2. Also, report any observations or comments regarding the analytical work, raw analytical data or summary report.

OOS Results

1. Information about the adequacy of the laboratory's protocol for the handling and investigation of out of specification (OOS) test results. The assessment should include discussion about the relevant areas, such as: procedures for reporting laboratory errors, responsibilities of laboratory personnel, retesting/resampling, timeframes, requirements for additional testing, guidance regarding when to expand the investigation to an outside laboratory, final evaluation of all test results, conclusions, investigation records, and follow up procedures.
2. In addition, if raw analytical data for any OOS investigation(s) is reviewed, any deficiencies or deviations found should be discussed.

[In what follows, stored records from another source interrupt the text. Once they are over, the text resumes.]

-- pv_equiv track=rewrite | github.com/tariquesani/aruuz-nigar | aruuz/utils/meter_align.py | word_boundaries_from_taqti
-- ===== SOURCE A (Python) =====
-- from typing import TYPE_CHECKING, Any, Dict, List, Optional, Tuple
--
-- def word_boundaries_from_taqti(word_taqti: List[str]) -> List[Dict[str, Any]]:
--     """
--     Build list of { word_index, code_start, code_end } from word_taqti.
--     code_end is exclusive (Python slice style).
--     """
--     boundaries: List[Dict[str, Any]] = []
--     start = 0
--     for i, code in enumerate(word_taqti):
--         end = start + len(code)
--         boundaries.append({"word_index": i, "code_start": start, "code_end": end})
--         start = end
--     return boundaries
-- ===== SOURCE B (Python) =====
-- from typing import Any, Dict, List
--
-- def word_boundaries_from_taqti(word_taqti: List[str]) -> List[Dict[str, Any]]:
--     # Pass 1: prefix-sum offset table (one more entry than the input).
--     offsets = [0]
--     total = 0
--     for code in word_taqti:
--         total += len(code)
--         offsets.append(total)
--     # Pass 2: zip adjacent offsets into boundary records.
--     return [
--         {"word_index": i, "code_start": s, "code_end": e}
--         for i, (s, e) in enumerate(zip(offsets, offsets[1:]))
--     ]
-- ===== Notes on version B (the rewrite author's own statement) =====
-- stated objective: alternative
-- what changed: Replaces the single loop carrying a running start with two separate passes: first a prefix-sum offset table is built, then adjacent offset pairs are zipped into the boundary records.
import Mathlib
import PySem

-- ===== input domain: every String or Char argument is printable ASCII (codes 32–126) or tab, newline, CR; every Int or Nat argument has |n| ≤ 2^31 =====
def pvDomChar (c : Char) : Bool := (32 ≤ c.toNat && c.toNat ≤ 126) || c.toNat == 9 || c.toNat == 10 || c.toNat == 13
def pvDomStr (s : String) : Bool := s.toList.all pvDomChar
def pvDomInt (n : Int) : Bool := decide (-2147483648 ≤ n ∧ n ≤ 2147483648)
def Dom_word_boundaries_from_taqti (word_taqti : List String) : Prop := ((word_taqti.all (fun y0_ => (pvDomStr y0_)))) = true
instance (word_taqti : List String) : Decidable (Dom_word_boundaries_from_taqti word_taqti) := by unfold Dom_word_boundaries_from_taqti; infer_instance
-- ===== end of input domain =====

-- B builds a prefix-sum offset table first and then zips adjacent offsets into records,
-- instead of A's single loop carrying a running start (objective: alternative decomposition).

-- ===== PORT A =====
-- one loop over enumerate(word_taqti), accumulator (boundaries, start)
def word_boundaries_from_taqti (word_taqti : List String) : List (List (String × Int)) :=
  ((PySem.List.enumerate word_taqti).foldl
    (fun (st : List (List (String × Int)) × Int) p =>
      let e : Int := st.2 + (PySem.Str.len p.2 : Int)
      (st.1 ++ [[("word_index", p.1), ("code_start", st.2), ("code_end", e)]], e))
    ([], 0)).1

-- ===== PORT B =====
-- pass 1: offsets = [0] ++ running sums (accumulator (offsets, total))
def wbft_offsets (word_taqti : List String) : List Int :=
  (word_taqti.foldl
    (fun (st : List Int × Int) code =>
      let t : Int := st.2 + (PySem.Str.len code : Int)
      (st.1 ++ [t], t))
    ([0], 0)).1

-- pass 2: enumerate(zip(offsets, offsets[1:])) → records
def word_boundaries_from_taqti_alt (word_taqti : List String) : List (List (String × Int)) :=
  let offsets := wbft_offsets word_taqti
  (PySem.List.enumerate (offsets.zip (PySem.List.slice offsets (some 1) none))).map
    (fun p => [("word_index", p.1), ("code_start", p.2.1), ("code_end", p.2.2)])

-- ===== PRECONDITION & SPEC =====
def Spec_word_boundaries_from_taqti (word_taqti : List String) (out : List (List (String × Int))) : Prop := out = word_boundaries_from_taqti_alt word_taqti
instance (word_taqti : List String) (out : List (List (String × Int))) : Decidable (Spec_word_boundaries_from_taqti word_taqti out) := by unfold Spec_word_boundaries_from_taqti; infer_instance

-- ===== CLAIM (what is proved, stated in full; the proofs are below) =====
def Claim_equal_word_boundaries_from_taqti : Prop := ∀ (word_taqti : List String), Dom_word_boundaries_from_taqti word_taqti → Spec_word_boundaries_from_taqti word_taqti (word_boundaries_from_taqti word_taqti)

-- ===== LEMMAS AND PROOFS =====

-- common recursive description: records for ws with first index i and start offset s
def wbft_go (ws : List String) (i s : Int) : List (List (String × Int)) :=
  match ws with
  | [] => []
  | c :: t =>
      [("word_index", i), ("code_start", s), ("code_end", s + (PySem.Str.len c : Int))]
        :: wbft_go t (i + 1) (s + (PySem.Str.len c : Int))

theorem wbft_A_go (ws : List String) (i s : Int) (acc : List (List (String × Int))) :
    ((PySem.List.enumerate ws i).foldl
      (fun (st : List (List (String × Int)) × Int) p =>
        let e : Int := st.2 + (PySem.Str.len p.2 : Int)
        (st.1 ++ [[("word_index", p.1), ("code_start", st.2), ("code_end", e)]], e))
      (acc, s)).1 = acc ++ wbft_go ws i s := by
  induction ws generalizing i s acc with
  | nil => simp [PySem.List.enumerate_nil, wbft_go]
  | cons c t ih =>
      simp only [PySem.List.enumerate_cons, List.foldl_cons, wbft_go]
      rw [ih]
      simp

-- offsets table = 0 :: shifted prefix sums, described recursively
def wbft_offs_go (ws : List String) (s : Int) : List Int :=
  match ws with
  | [] => []
  | c :: t => (s + (PySem.Str.len c : Int)) :: wbft_offs_go t (s + (PySem.Str.len c : Int))

theorem wbft_offsets_go (ws : List String) (s : Int) (acc : List Int) :
    (ws.foldl
      (fun (st : List Int × Int) code =>
        let t : Int := st.2 + (PySem.Str.len code : Int)
        (st.1 ++ [t], t))
      (acc, s)).1 = acc ++ wbft_offs_go ws s := by
  induction ws generalizing s acc with
  | nil => simp [wbft_offs_go]
  | cons c t ih =>
      simp only [List.foldl_cons, wbft_offs_go]
      rw [ih]
      simp

theorem wbft_B_go (ws : List String) (i s : Int) :
    (PySem.List.enumerate ((s :: wbft_offs_go ws s).zip (wbft_offs_go ws s)) i).map
      (fun p => [("word_index", p.1), ("code_start", p.2.1), ("code_end", p.2.2)])
      = wbft_go ws i s := by
  induction ws generalizing i s with
  | nil => simp [wbft_offs_go, wbft_go, PySem.List.enumerate_nil]
  | cons c t ih =>
      simp only [wbft_offs_go, wbft_go, List.zip_cons_cons, PySem.List.enumerate_cons,
        List.map_cons]
      rw [ih]

theorem wbft_slice_tail (xs : List Int) :
    PySem.List.slice xs (some 1) none = xs.drop 1 := by
  simpa using PySem.List.slice_from_one xs

-- ===== VERDICT (by name: the statement is the Claim_ definition above) =====
theorem word_boundaries_from_taqti_spec : Claim_equal_word_boundaries_from_taqti := by
  intro ws _
  show word_boundaries_from_taqti ws = word_boundaries_from_taqti_alt ws
  unfold word_boundaries_from_taqti word_boundaries_from_taqti_alt wbft_offsets
  rw [wbft_A_go, wbft_offsets_go]
  simp only [List.nil_append, List.singleton_append, wbft_slice_tail, List.drop_succ_cons,
    List.drop_zero]
  exact (wbft_B_go ws 0 0).symm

Training Protocol for Lab Personnel - Description of the firm's training program for laboratory personnel. Records should be complete to ensure that personnel are adequately trained to perform specific laboratory functions within the firm.

Contract Testing Lab

1. The written agreement or contract between a contract servicing laboratory and a pharmaceutical company must be reviewed to ensure the agreement states the responsibilities of the contract lab as far as tests performed, the number of tests to be performed, procedures related to OOS results, and the methodology to be used to perform the test(s).
2. Review and generally report in what form and how results are reported to the receiving laboratory.
3. Review the firm's control of all pertinent operations as discussed above in this section.

Stability Program- Evaluate the company's stability program. Include discussions of deficiencies in SOPs, sampling, chamber maintenance, chamber temperature and humidity specifications, and any stability sample failures.